=== GOAL OF THE EXERCISE ===
What you return should be the lines of the data containing "pvDomInt", each in full.

** Opening DATA block **

-- pv_equiv track=rewrite | github.com/jinsoo96/codingtest | 프로그래머스/unrated/120848. 팩토리얼/팩토리얼.py | solution
-- ===== SOURCE A (Python) =====
-- def solution(n):
--     answer = 1
--     f = 1
--     while f <= n:
--         answer +=1
--         f *=answer
--     answer -=1
--
--
--
--     return answer
-- ===== SOURCE B (Python) =====
-- # All factorials 1!..12!; 13! = 6227020800 already exceeds the 2^31 input bound.
-- _FACTS = [1, 2, 6, 24, 120, 720, 5040, 40320, 362880, 3628800, 39916800, 479001600]
--
-- def solution(n):
--     return sum(1 for f in _FACTS if f <= n)
-- ===== Notes on version B (the rewrite author's own statement) =====
-- stated objective: simpler
-- what changed: B replaces A's multiply-and-compare while loop by a single scan of a precomputed table of the 12 factorials that fit in the 2^31 input domain, counting those <= n.
import Mathlib
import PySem

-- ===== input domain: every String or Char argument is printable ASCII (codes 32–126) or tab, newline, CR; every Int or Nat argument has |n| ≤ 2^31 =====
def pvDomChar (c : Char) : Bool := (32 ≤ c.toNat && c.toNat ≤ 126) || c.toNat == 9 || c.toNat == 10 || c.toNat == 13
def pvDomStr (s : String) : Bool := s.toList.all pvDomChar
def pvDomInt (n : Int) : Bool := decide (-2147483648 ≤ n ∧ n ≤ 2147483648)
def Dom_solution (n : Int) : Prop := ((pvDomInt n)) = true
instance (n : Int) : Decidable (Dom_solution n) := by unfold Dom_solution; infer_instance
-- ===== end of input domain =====

-- B replaces A's multiply-up while loop by a count over the precomputed table of the
-- factorials that fit in the stated 2^31 input domain (equal on Dom; simpler, no loop state).
-- ===== PORT A =====
-- Python A's while loop: state (answer, f); fuel only makes the recursion total
-- (on Dom, n ≤ 2^31 < 13!, so at most 13 iterations run; 15 is ample).
def solutionLoopA (fuel : Nat) (n answer f : Int) : Int :=
  match fuel with
  | 0 => answer
  | fuel + 1 => if f ≤ n then solutionLoopA fuel n (answer + 1) (f * (answer + 1)) else answer

def solution (n : Int) : Int := solutionLoopA 15 n 1 1 - 1

-- ===== PORT B =====
-- the module constant _FACTS
def pvFacts : List Int :=
  [1, 2, 6, 24, 120, 720, 5040, 40320, 362880, 3628800, 39916800, 479001600]

-- sum(1 for f in _FACTS if f <= n)
def solution_alt (n : Int) : Int :=
  pvFacts.foldl (fun acc f => if f ≤ n then acc + 1 else acc) 0

-- ===== PRECONDITION & SPEC =====
def Spec_solution (n : Int) (out : Int) : Prop := out = solution_alt n
instance (n : Int) (out : Int) : Decidable (Spec_solution n out) := by unfold Spec_solution; infer_instance

-- ===== CLAIM (what is proved, stated in full; the proofs are below) =====
def Claim_equal_solution : Prop := ∀ (n : Int), Dom_solution n → Spec_solution n (solution n)

-- ===== LEMMAS AND PROOFS =====

-- ===== VERDICT (by name: the statement is the Claim_ definition above) =====
theorem solution_spec : Claim_equal_solution := by
  intro n hd
  have hn : n ≤ 2147483648 := by
    simp only [Dom_solution, pvDomInt, decide_eq_true_eq] at hd
    exact hd.2
  unfold Spec_solution solution solution_alt
  simp only [solutionLoopA, pvFacts, List.foldl]
  norm_num
  by_cases h0 : (1:Int) ≤ n
  · -- 1 ≤ n
    by_cases h1 : (2:Int) ≤ n
    · -- 2 ≤ n
      by_cases h2 : (6:Int) ≤ n
      · -- 6 ≤ n
        by_cases h3 : (24:Int) ≤ n
        · -- 24 ≤ n
          by_cases h4 : (120:Int) ≤ n
          · -- 120 ≤ n
            by_cases h5 : (720:Int) ≤ n
            · -- 720 ≤ n
              by_cases h6 : (5040:Int) ≤ n
              · -- 5040 ≤ n
                by_cases h7 : (40320:Int) ≤ n
                · -- 40320 ≤ n
                  by_cases h8 : (362880:Int) ≤ n
                  · -- 362880 ≤ n
                    by_cases h9 : (3628800:Int) ≤ n
                    · -- 3628800 ≤ n
                      by_cases h10 : (39916800:Int) ≤ n
                      · -- 39916800 ≤ n
                        by_cases h11 : (479001600:Int) ≤ n
                        · -- 479001600 ≤ n
                          simp only [if_pos (show (1:Int) ≤ n by omega), if_pos (show (2:Int) ≤ n by omega), if_pos (show (6:Int) ≤ n by omega), if_pos (show (24:Int) ≤ n by omega), if_pos (show (120:Int) ≤ n by omega), if_pos (show (720:Int) ≤ n by omega), if_pos (show (5040:Int) ≤ n by omega), if_pos (show (40320:Int) ≤ n by omega), if_pos (show (362880:Int) ≤ n by omega), if_pos (show (3628800:Int) ≤ n by omega), if_pos (show (39916800:Int) ≤ n by omega), if_pos (show (479001600:Int) ≤ n by omega), if_neg (show ¬((6227020800:Int) ≤ n) by omega)]
                          norm_num
                        · -- n < 479001600
                          simp only [if_pos (show (1:Int) ≤ n by omega), if_pos (show (2:Int) ≤ n by omega), if_pos (show (6:Int) ≤ n by omega), if_pos (show (24:Int) ≤ n by omega), if_pos (show (120:Int) ≤ n by omega), if_pos (show (720:Int) ≤ n by omega), if_pos (show (5040:Int) ≤ n by omega), if_pos (show (40320:Int) ≤ n by omega), if_pos (show (362880:Int) ≤ n by omega), if_pos (show (3628800:Int) ≤ n by omega), if_pos (show (39916800:Int) ≤ n by omega), if_neg (show ¬((479001600:Int) ≤ n) by omega)]
                          norm_num
                      · -- n < 39916800
                        simp only [if_pos (show (1:Int) ≤ n by omega), if_pos (show (2:Int) ≤ n by omega), if_pos (show (6:Int) ≤ n by omega), if_pos (show (24:Int) ≤ n by omega), if_pos (show (120:Int) ≤ n by omega), if_pos (show (720:Int) ≤ n by omega), if_pos (show (5040:Int) ≤ n by omega), if_pos (show (40320:Int) ≤ n by omega), if_pos (show (362880:Int) ≤ n by omega), if_pos (show (3628800:Int) ≤ n by omega), if_neg (show ¬((39916800:Int) ≤ n) by omega), if_neg (show ¬((479001600:Int) ≤ n) by omega)]
                        norm_num
                    · -- n < 3628800
                      simp only [if_pos (show (1:Int) ≤ n by omega), if_pos (show (2:Int) ≤ n by omega), if_pos (show (6:Int) ≤ n by omega), if_pos (show (24:Int) ≤ n by omega), if_pos (show (120:Int) ≤ n by omega), if_pos (show (720:Int) ≤ n by omega), if_pos (show (5040:Int) ≤ n by omega), if_pos (show (40320:Int) ≤ n by omega), if_pos (show (362880:Int) ≤ n by omega), if_neg (show ¬((3628800:Int) ≤ n) by omega), if_neg (show ¬((39916800:Int) ≤ n) by omega), if_neg (show ¬((479001600:Int) ≤ n) by omega)]
                      norm_num
                  · -- n < 362880
                    simp only [if_pos (show (1:Int) ≤ n by omega), if_pos (show (2:Int) ≤ n by omega), if_pos (show (6:Int) ≤ n by omega), if_pos (show (24:Int) ≤ n by omega), if_pos (show (120:Int) ≤ n by omega), if_pos (show (720:Int) ≤ n by omega), if_pos (show (5040:Int) ≤ n by omega), if_pos (show (40320:Int) ≤ n by omega), if_neg (show ¬((362880:Int) ≤ n) by omega), if_neg (show ¬((3628800:Int) ≤ n) by omega), if_neg (show ¬((39916800:Int) ≤ n) by omega), if_neg (show ¬((479001600:Int) ≤ n) by omega)]
                    norm_num
                · -- n < 40320
                  simp only [if_pos (show (1:Int) ≤ n by omega), if_pos (show (2:Int) ≤ n by omega), if_pos (show (6:Int) ≤ n by omega), if_pos (show (24:Int) ≤ n by omega), if_pos (show (120:Int) ≤ n by omega), if_pos (show (720:Int) ≤ n by omega), if_pos (show (5040:Int) ≤ n by omega), if_neg (show ¬((40320:Int) ≤ n) by omega), if_neg (show ¬((362880:Int) ≤ n) by omega), if_neg (show ¬((3628800:Int) ≤ n) by omega), if_neg (show ¬((39916800:Int) ≤ n) by omega), if_neg (show ¬((479001600:Int) ≤ n) by omega)]
                  norm_num
              · -- n < 5040
                simp only [if_pos (show (1:Int) ≤ n by omega), if_pos (show (2:Int) ≤ n by omega), if_pos (show (6:Int) ≤ n by omega), if_pos (show (24:Int) ≤ n by omega), if_pos (show (120:Int) ≤ n by omega), if_pos (show (720:Int) ≤ n by omega), if_neg (show ¬((5040:Int) ≤ n) by omega), if_neg (show ¬((40320:Int) ≤ n) by omega), if_neg (show ¬((362880:Int) ≤ n) by omega), if_neg (show ¬((3628800:Int) ≤ n) by omega), if_neg (show ¬((39916800:Int) ≤ n) by omega), if_neg (show ¬((479001600:Int) ≤ n) by omega)]
                norm_num
            · -- n < 720
              simp only [if_pos (show (1:Int) ≤ n by omega), if_pos (show (2:Int) ≤ n by omega), if_pos (show (6:Int) ≤ n by omega), if_pos (show (24:Int) ≤ n by omega), if_pos (show (120:Int) ≤ n by omega), if_neg (show ¬((720:Int) ≤ n) by omega), if_neg (show ¬((5040:Int) ≤ n) by omega), if_neg (show ¬((40320:Int) ≤ n) by omega), if_neg (show ¬((362880:Int) ≤ n) by omega), if_neg (show ¬((3628800:Int) ≤ n) by omega), if_neg (show ¬((39916800:Int) ≤ n) by omega), if_neg (show ¬((479001600:Int) ≤ n) by omega)]
              norm_num
          · -- n < 120
            simp only [if_pos (show (1:Int) ≤ n by omega), if_pos (show (2:Int) ≤ n by omega), if_pos (show (6:Int) ≤ n by omega), if_pos (show (24:Int) ≤ n by omega), if_neg (show ¬((120:Int) ≤ n) by omega), if_neg (show ¬((720:Int) ≤ n) by omega), if_neg (show ¬((5040:Int) ≤ n) by omega), if_neg (show ¬((40320:Int) ≤ n) by omega), if_neg (show ¬((362880:Int) ≤ n) by omega), if_neg (show ¬((3628800:Int) ≤ n) by omega), if_neg (show ¬((39916800:Int) ≤ n) by omega), if_neg (show ¬((479001600:Int) ≤ n) by omega)]
            norm_num
        · -- n < 24
          simp only [if_pos (show (1:Int) ≤ n by omega), if_pos (show (2:Int) ≤ n by omega), if_pos (show (6:Int) ≤ n by omega), if_neg (show ¬((24:Int) ≤ n) by omega), if_neg (show ¬((120:Int) ≤ n) by omega), if_neg (show ¬((720:Int) ≤ n) by omega), if_neg (show ¬((5040:Int) ≤ n) by omega), if_neg (show ¬((40320:Int) ≤ n) by omega), if_neg (show ¬((362880:Int) ≤ n) by omega), if_neg (show ¬((3628800:Int) ≤ n) by omega), if_neg (show ¬((39916800:Int) ≤ n) by omega), if_neg (show ¬((479001600:Int) ≤ n) by omega)]
          norm_num
      · -- n < 6
        simp only [if_pos (show (1:Int) ≤ n by omega), if_pos (show (2:Int) ≤ n by omega), if_neg (show ¬((6:Int) ≤ n) by omega), if_neg (show ¬((24:Int) ≤ n) by omega), if_neg (show ¬((120:Int) ≤ n) by omega), if_neg (show ¬((720:Int) ≤ n) by omega), if_neg (show ¬((5040:Int) ≤ n) by omega), if_neg (show ¬((40320:Int) ≤ n) by omega), if_neg (show ¬((362880:Int) ≤ n) by omega), if_neg (show ¬((3628800:Int) ≤ n) by omega), if_neg (show ¬((39916800:Int) ≤ n) by omega), if_neg (show ¬((479001600:Int) ≤ n) by omega)]
        norm_num
    · -- n < 2
      simp only [if_pos (show (1:Int) ≤ n by omega), if_neg (show ¬((2:Int) ≤ n) by omega), if_neg (show ¬((6:Int) ≤ n) by omega), if_neg (show ¬((24:Int) ≤ n) by omega), if_neg (show ¬((120:Int) ≤ n) by omega), if_neg (show ¬((720:Int) ≤ n) by omega), if_neg (show ¬((5040:Int) ≤ n) by omega), if_neg (show ¬((40320:Int) ≤ n) by omega), if_neg (show ¬((362880:Int) ≤ n) by omega), if_neg (show ¬((3628800:Int) ≤ n) by omega), if_neg (show ¬((39916800:Int) ≤ n) by omega), if_neg (show ¬((479001600:Int) ≤ n) by omega)]
      norm_num
  · -- n < 1
    simp only [if_neg (show ¬((1:Int) ≤ n) by omega), if_neg (show ¬((2:Int) ≤ n) by omega), if_neg (show ¬((6:Int) ≤ n) by omega), if_neg (show ¬((24:Int) ≤ n) by omega), if_neg (show ¬((120:Int) ≤ n) by omega), if_neg (show ¬((720:Int) ≤ n) by omega), if_neg (show ¬((5040:Int) ≤ n) by omega), if_neg (show ¬((40320:Int) ≤ n) by omega), if_neg (show ¬((362880:Int) ≤ n) by omega), if_neg (show ¬((3628800:Int) ≤ n) by omega), if_neg (show ¬((39916800:Int) ≤ n) by omega), if_neg (show ¬((479001600:Int) ≤ n) by omega)]
    norm_num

** Closing DATA block **

=== OUTPUT ===
def pvDomInt (n : Int) : Bool := decide (-2147483648 ≤ n ∧ n ≤ 2147483648)
def Dom_solution (n : Int) : Prop := ((pvDomInt n)) = true
    simp only [Dom_solution, pvDomInt, decide_eq_true_eq] at hd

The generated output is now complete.